The aging of power transformers is a natural operational effect, mainly due to insulation degradation caused by heating and mechanical stresses. Additionally, power transformers are subject to short circuits and overvoltages, which increase the dielectric stress on the insulation materials. Partial Discharges (PDs) are directly related to the degradation of winding insulation, which can evolve into Inter-Turn Short-Circuits (ITSC). This study proposes a monitoring and diagnostic system based on periodic PDs and ITSC measurements to infer a dry-type transformer’s operational state.

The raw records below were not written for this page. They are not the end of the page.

theorem pv_central (C : List String) (R : List (String × Int)) (hC : C.Nodup)
    (hR : (R.map Prod.fst).Nodup) :
    PySem.List.sorted (PySem.List.enumerate R)
      (fun t => (PySem.Dict.ofList ((PySem.List.enumerate C).map (fun p => (p.2, p.1)))).getD t.2.1 ((C.length : Int) + t.1)) false
    = C.filterMap (fun k => (PySem.List.enumerate R).find? (fun t => t.2.1 == k))
      ++ (PySem.List.enumerate R).filter (fun t => !decide (t.2.1 ∈ C)) := by
  set idx := PySem.Dict.ofList ((PySem.List.enumerate C).map (fun p => (p.2, p.1))) with hidx
  set E := PySem.List.enumerate R with hE
  set key : Int × (String × Int) → Int := fun t => idx.getD t.2.1 ((C.length : Int) + t.1) with hkey
  set P1 := C.filterMap (fun k => E.find? (fun t => t.2.1 == k)) with hP1
  set P2 := E.filter (fun t => !decide (t.2.1 ∈ C)) with hP2
  have hEnodup := pv_enum_nodup R
  have hEkeys : (E.map (fun t => t.2.1)).Nodup := by
    rw [hE, pv_enum_pair_keys]; exact hR
  -- membership in P1
  have hmemP1 : ∀ t, t ∈ P1 ↔ t ∈ E ∧ t.2.1 ∈ C := by
    intro t
    constructor
    · intro h
      rw [hP1, List.mem_filterMap] at h
      obtain ⟨k, hkC, hfind⟩ := h
      have hmem := List.mem_of_find?_eq_some hfind
      have hpred : t.2.1 = k := by simpa using List.find?_some hfind
      exact ⟨hmem, hpred ▸ hkC⟩
    · rintro ⟨htE, htC⟩
      rw [hP1, List.mem_filterMap]
      exact ⟨t.2.1, htC, pv_find?_eq_some R hR t htE⟩
  -- key values
  have hkeyP1 : ∀ t ∈ P1, ∀ (j : Nat) (hj : j < C.length), C[j]'hj = t.2.1 → key t = j := by
    intro t _ j hj hCj
    rw [hkey]
    simp only []
    rw [← hCj, hidx, pv_idx_getD_getElem C hC j hj]
  have hkeyP2 : ∀ t ∈ P2, key t = (C.length : Int) + t.1 := by
    intro t ht
    rw [hP2, List.mem_filter] at ht
    have : t.2.1 ∉ C := by simpa using ht.2
    rw [hkey]
    simp only []
    rw [hidx, pv_idx_getD_not_mem C hC _ this]
  -- nodups
  have hP1nodup : P1.Nodup := by
    rw [hP1]
    apply List.Nodup.filterMap _ hC
    intro a a' b hb hb'
    have h1 : b.2.1 = a := by simpa using List.find?_some hb
    have h2 : b.2.1 = a' := by simpa using List.find?_some hb'
    rw [← h1, ← h2]
  have hP2nodup : P2.Nodup := hEnodup.filter _
  have hdisj : P1.Disjoint P2 := by
    intro t ht1 ht2
    have h1 := ((hmemP1 t).mp ht1).2
    rw [hP2, List.mem_filter] at ht2
    have h2 : t.2.1 ∉ C := by simpa using ht2.2
    exact h2 h1
  -- permutation
  have hperm : (P1 ++ P2).Perm E := by
    rw [List.perm_ext_iff_of_nodup (hP1nodup.append hP2nodup hdisj) hEnodup]
    intro t
    rw [List.mem_append, hmemP1, hP2, List.mem_filter]
    constructor
    · rintro (⟨h, _⟩ | ⟨h, _⟩) <;> exact h
    · intro h
      by_cases hc : t.2.1 ∈ C
      · exact Or.inl ⟨h, hc⟩
      · exact Or.inr ⟨h, by simpa using hc⟩
  -- pairwise
  have hpair : (P1 ++ P2).Pairwise (fun a b => key a < key b) := by
    rw [List.pairwise_append]
    refine ⟨?_, ?_, ?_⟩
    · -- within P1
      rw [hP1, List.pairwise_filterMap]
      rw [List.pairwise_iff_getElem]
      intro i j hi hj hij b hb b' hb'
      have hbi : b.2.1 = C[i] := by simpa using List.find?_some hb
      have hbj : b'.2.1 = C[j] := by simpa using List.find?_some hb'
      have hbP1 : b ∈ P1 := by
        rw [hP1, List.mem_filterMap]
        exact ⟨C[i], List.getElem_mem hi, hb⟩
      have hbP1' : b' ∈ P1 := by
        rw [hP1, List.mem_filterMap]
        exact ⟨C[j], List.getElem_mem hj, hb'⟩
      rw [hkeyP1 b hbP1 i hi hbi.symm, hkeyP1 b' hbP1' j hj hbj.symm]
      exact_mod_cast hij
    · -- within P2
      have hp := (PySem.List.pairwise_lt_enumerate R 0).filter (fun t => !decide (t.2.1 ∈ C))
      have : P2.Pairwise (fun p q => p.1 < q.1) := hp
      apply List.Pairwise.imp_of_mem _ this
      intro p q hp' hq' hlt
      rw [hkeyP2 p hp', hkeyP2 q hq']
      omega
    · -- cross
      intro p hp q hq
      have hpC := ((hmemP1 p).mp hp).2
      obtain ⟨j, hj, hCj⟩ := List.mem_iff_getElem.mp hpC
      rw [hkeyP1 p hp j hj hCj, hkeyP2 q hq]
      have hq0 : 0 ≤ q.1 := by
        rw [hP2, List.mem_filter] at hq
        obtain ⟨k, hk, rfl⟩ := (PySem.List.mem_enumerate_iff R 0 q).mp hq.1
        simp
      omega
  exact PySem.List.sorted_eq_of_perm_of_pairwise_lt E (P1 ++ P2) key hperm hpair
-- ===== VERDICT (by name: the statement is the Claim_ definition above) =====
theorem assign_time_periods_py_spec : Claim_equal_assign_time_periods_py := by
  intro documents num_periods _ _
  unfold Spec_assign_time_periods_py
  have hP : pvB_pairs documents = (pvA_extract documents).map (fun p => (p.2, p.1)) := by
    rw [pv_front, List.map_map,
      show ((fun p : Int × String => (p.2, p.1)) ∘ (fun t : String × Int => (t.2, t.1))) = id from
        rfl,
      List.map_id]
  have hsort : List.Pairwise (fun a b : Int × String => a.2 ≤ b.2)
      (PySem.List.sorted (pvA_extract documents) (fun x => x.2)) :=
    PySem.List.sorted_pairwise (pvA_extract documents) (fun x => x.2)
  simp only [assign_time_periods_py, assign_time_periods_py_alt, hP, pv_sort, pv_maps,
    pv_month, pv_year, pv_mapping _ _ hsort, PySem.List.sorted_eq_nil_iff, List.map_eq_nil_iff]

The methodology uses Machine Learning (ML) algorithms to correlate these events and predict possible failures. A hypothetical scale of insulation system degradation levels is proposed to allocate the operational state of the transformer, supporting the decision-making system. The system prototype is validated in a relevant industrial environment, indicating that the integration of online detection methods of PDs and ITSC with ML techniques shows promise for continuously monitoring transformer conditions.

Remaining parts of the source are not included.